Version info: neural-compressor: 1.13.1 torch: 1.12.1
We use inc like this: https://github.com/intel-analytics/BigDL/blob/2fdd7254f80810c2dab5a2e7e840872bfd59de76/python/nano/src/bigdl/nano/deps/neural_compressor/core/quantization.py#L104
The exception is as follow:
Traceback (most recent call last):
File "/disk3/xingyuan/miniconda3/envs/nano-lxy/lib/python3.7/site-packages/neural_compressor/experimental/quantization.py", line 148, in execute
self.strategy.traverse()
File "/disk3/xingyuan/miniconda3/envs/nano-lxy/lib/python3.7/site-packages/neural_compressor/strategy/strategy.py", line 402, in traverse
tune_cfg, self.model, self.calib_dataloader, self.q_func)

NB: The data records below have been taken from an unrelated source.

theorem pv_main (raw_data encrypted_data : List Int) :
    analyze_transformation_patterns raw_data encrypted_data
      = analyze_transformation_patterns_alt raw_data encrypted_data := by
  -- ===== A side to canonical =====
  have hA0 : analyze_transformation_patterns raw_data encrypted_data
      = ((((PySem.List.pyRange 0 (min (PySem.List.len raw_data) (PySem.List.len encrypted_data)) 1).foldl
            (fun (st : PySem.Dict Int (PySem.Dict Int Int) × PySem.Dict Int (PySem.Dict Int Int)) i =>
              ((fun tm i => pvStepA tm (PySem.List.pyGetD raw_data i 0) (PySem.List.pyGetD encrypted_data i 0)) st.1 i,
               (fun im i => pvStepA im (PySem.List.pyGetD encrypted_data i 0) (PySem.List.pyGetD raw_data i 0)) st.2 i))
            (PySem.Dict.empty, PySem.Dict.empty)).1.items.foldl
          (fun rule p => rule.insert p.1 (PySem.List.maxD p.2.items (fun x => x.2) (0, 0)).1)
          PySem.Dict.empty).items,
        (((PySem.List.pyRange 0 (min (PySem.List.len raw_data) (PySem.List.len encrypted_data)) 1).foldl
            (fun (st : PySem.Dict Int (PySem.Dict Int Int) × PySem.Dict Int (PySem.Dict Int Int)) i =>
              ((fun tm i => pvStepA tm (PySem.List.pyGetD raw_data i 0) (PySem.List.pyGetD encrypted_data i 0)) st.1 i,
               (fun im i => pvStepA im (PySem.List.pyGetD encrypted_data i 0) (PySem.List.pyGetD raw_data i 0)) st.2 i))
            (PySem.Dict.empty, PySem.Dict.empty)).2.items.foldl
          (fun rule p => rule.insert p.1 (PySem.List.maxD p.2.items (fun x => x.2) (0, 0)).1)
          PySem.Dict.empty).items) := rfl
  rw [hA0, PySem.List.foldl_prod_mk
    (f := fun tm i => pvStepA tm (PySem.List.pyGetD raw_data i 0) (PySem.List.pyGetD encrypted_data i 0))
    (g := fun im i => pvStepA im (PySem.List.pyGetD encrypted_data i 0) (PySem.List.pyGetD raw_data i 0))]
  simp only []
  rw [pv_zipfold (fun d a b => pvStepA d a b) raw_data encrypted_data,
    pv_zipfold (fun d a b => pvStepA d b a) raw_data encrypted_data]
  have him : (raw_data.zip encrypted_data).foldl (fun st p => pvStepA st p.2 p.1) PySem.Dict.empty
      = ((raw_data.zip encrypted_data).map (fun p => (p.2, p.1))).foldl
          (fun d p => pvStepA d p.1 p.2) PySem.Dict.empty := by
    rw [List.foldl_map]
  rw [him]
  rw [pv_key_side (raw_data.zip encrypted_data),
    pv_key_side ((raw_data.zip encrypted_data).map (fun p => (p.2, p.1)))]
  -- ===== B side to canonical =====
  have hB0 : analyze_transformation_patterns_alt raw_data encrypted_data
      = ((((raw_data.zip encrypted_data).foldl
            (fun d p => d.insert p (d.getD p 0 + 1)) PySem.Dict.empty).items.foldl
            (fun (st : (PySem.Dict Int Int × PySem.Dict Int Int) × (PySem.Dict Int Int × PySem.Dict Int Int)) q =>
              ((fun s q => pvPick s q.1.1 q.1.2 q.2) st.1 q,
               (fun s q => pvPick s q.1.2 q.1.1 q.2) st.2 q))
            ((PySem.Dict.empty, PySem.Dict.empty), (PySem.Dict.empty, PySem.Dict.empty))).1.1.items,
         (((raw_data.zip encrypted_data).foldl
            (fun d p => d.insert p (d.getD p 0 + 1)) PySem.Dict.empty).items.foldl
            (fun (st : (PySem.Dict Int Int × PySem.Dict Int Int) × (PySem.Dict Int Int × PySem.Dict Int Int)) q =>
              ((fun s q => pvPick s q.1.1 q.1.2 q.2) st.1 q,
               (fun s q => pvPick s q.1.2 q.1.1 q.2) st.2 q))
            ((PySem.Dict.empty, PySem.Dict.empty), (PySem.Dict.empty, PySem.Dict.empty))).2.1.items) := rfl
  rw [hB0, PySem.Dict.foldl_insert_getD_add_one_eq_counter, PySem.List.foldl_prod_mk
    (f := fun (s : PySem.Dict Int Int × PySem.Dict Int Int) (q : (Int × Int) × Int) =>
      pvPick s q.1.1 q.1.2 q.2)
    (g := fun (s : PySem.Dict Int Int × PySem.Dict Int Int) (q : (Int × Int) × Int) =>
      pvPick s q.1.2 q.1.1 q.2)]
  simp only []
  have hfold2 : (PySem.Dict.counter (raw_data.zip encrypted_data)).items.foldl
        (fun s q => pvPick s q.1.2 q.1.1 q.2) (PySem.Dict.empty, PySem.Dict.empty)
      = ((PySem.Dict.counter ((raw_data.zip encrypted_data).map (fun p => (p.2, p.1)))).items).foldl
          (fun s q => pvPick s q.1.1 q.1.2 q.2) (PySem.Dict.empty, PySem.Dict.empty) := by
    rw [pv_counter_swap, List.foldl_map]
  rw [hfold2]

-- ===== VERDICT (by name: the statement is the Claim_ definition above) =====
theorem analyze_transformation_patterns_spec : Claim_equal_analyze_transformation_patterns := by
  intro raw_data encrypted_data _
  unfold Spec_analyze_transformation_patterns
  exact pv_main raw_data encrypted_data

File "/disk3/xingyuan/miniconda3/envs/nano-lxy/lib/python3.7/site-packages/neural_compressor/utils/utility.py", line 262, in fi
res = func(*args, **kwargs)
File "/disk3/xingyuan/miniconda3/envs/nano-lxy/lib/python3.7/site-packages/neural_compressor/adaptor/onnxrt.py", line 168, in quantize
quantizer.quantize_model()
File "/disk3/xingyuan/miniconda3/envs/nano-lxy/lib/python3.7/site-packages/neural_compressor/adaptor/ox_utils/quantizer.py", line 133, in quantize_model
self.convert_qdq_to_operator_oriented()
File "/disk3/xingyuan/miniconda3/envs/nano-lxy/lib/python3.7/site-packages/neural_compressor/adaptor/ox_utils/quantizer.py", line 240, in convert_qdq_to_operator_oriented
op_converter.convert()
File "/disk3/xingyuan/miniconda3/envs/nano-lxy/lib/python3.7/site-packages/neural_compressor/adaptor/ox_utils/operators/conv.py", line 46, in convert
inputs.append(parents[0].output[2])
IndexError: list index (2) out of range
Hi, do you quantize HBONet with onnx format or torch format? I see you provide the information of torch but the log shows it is related to onnx.
I quantize model with onnx format. I convert a torch model to onnx model, and then use inc to quantize it.
It looks like there is an error when the code is trying to access the third element of a list of parents (inputs) for the convolution operation. This error is likely caused by the fact that the list of parents does not have enough elements to satisfy the index being accessed (i.e., the list only has two elements, so there is no third element at index 2).
To fix this issue, you could try modifying the code to check if the list of parents has at least three elements before trying to access the third element. This would prevent the IndexError
from being thrown.
Alternatively, you could try updating the neural-compressor
and torch versions that you are using to the latest versions, as this error may have been fixed in a newer version of the library. It's also possible that this error is specific to the HBONet model, so you may want to try using a different model to see if the error persists.
@hoshibara Hi, do you quantize this model with static or dynamic quantization approach? If the program runs into line 46, the optype of parent[0] should be DynamicQuantizeLinear. Could you check the optype of the parent[0]? Or could you provide the onnx model to us so we can try to reproduce the error?
I checked the optype
of parents[0]
. Its value is DequantizeLinear
. I also use pickle to dump the onnx model, upload it as attachment.
ONNXModel.zip
Hi @hoshibara , sorry for my late reply, could you try our nightly version to do quantization? I use your QDQ model and it can be converted successfully.
Sorry for late reply. Thank you for your reply, because we have no plan to update inc version recently, this issue needs to wait for our future version updates.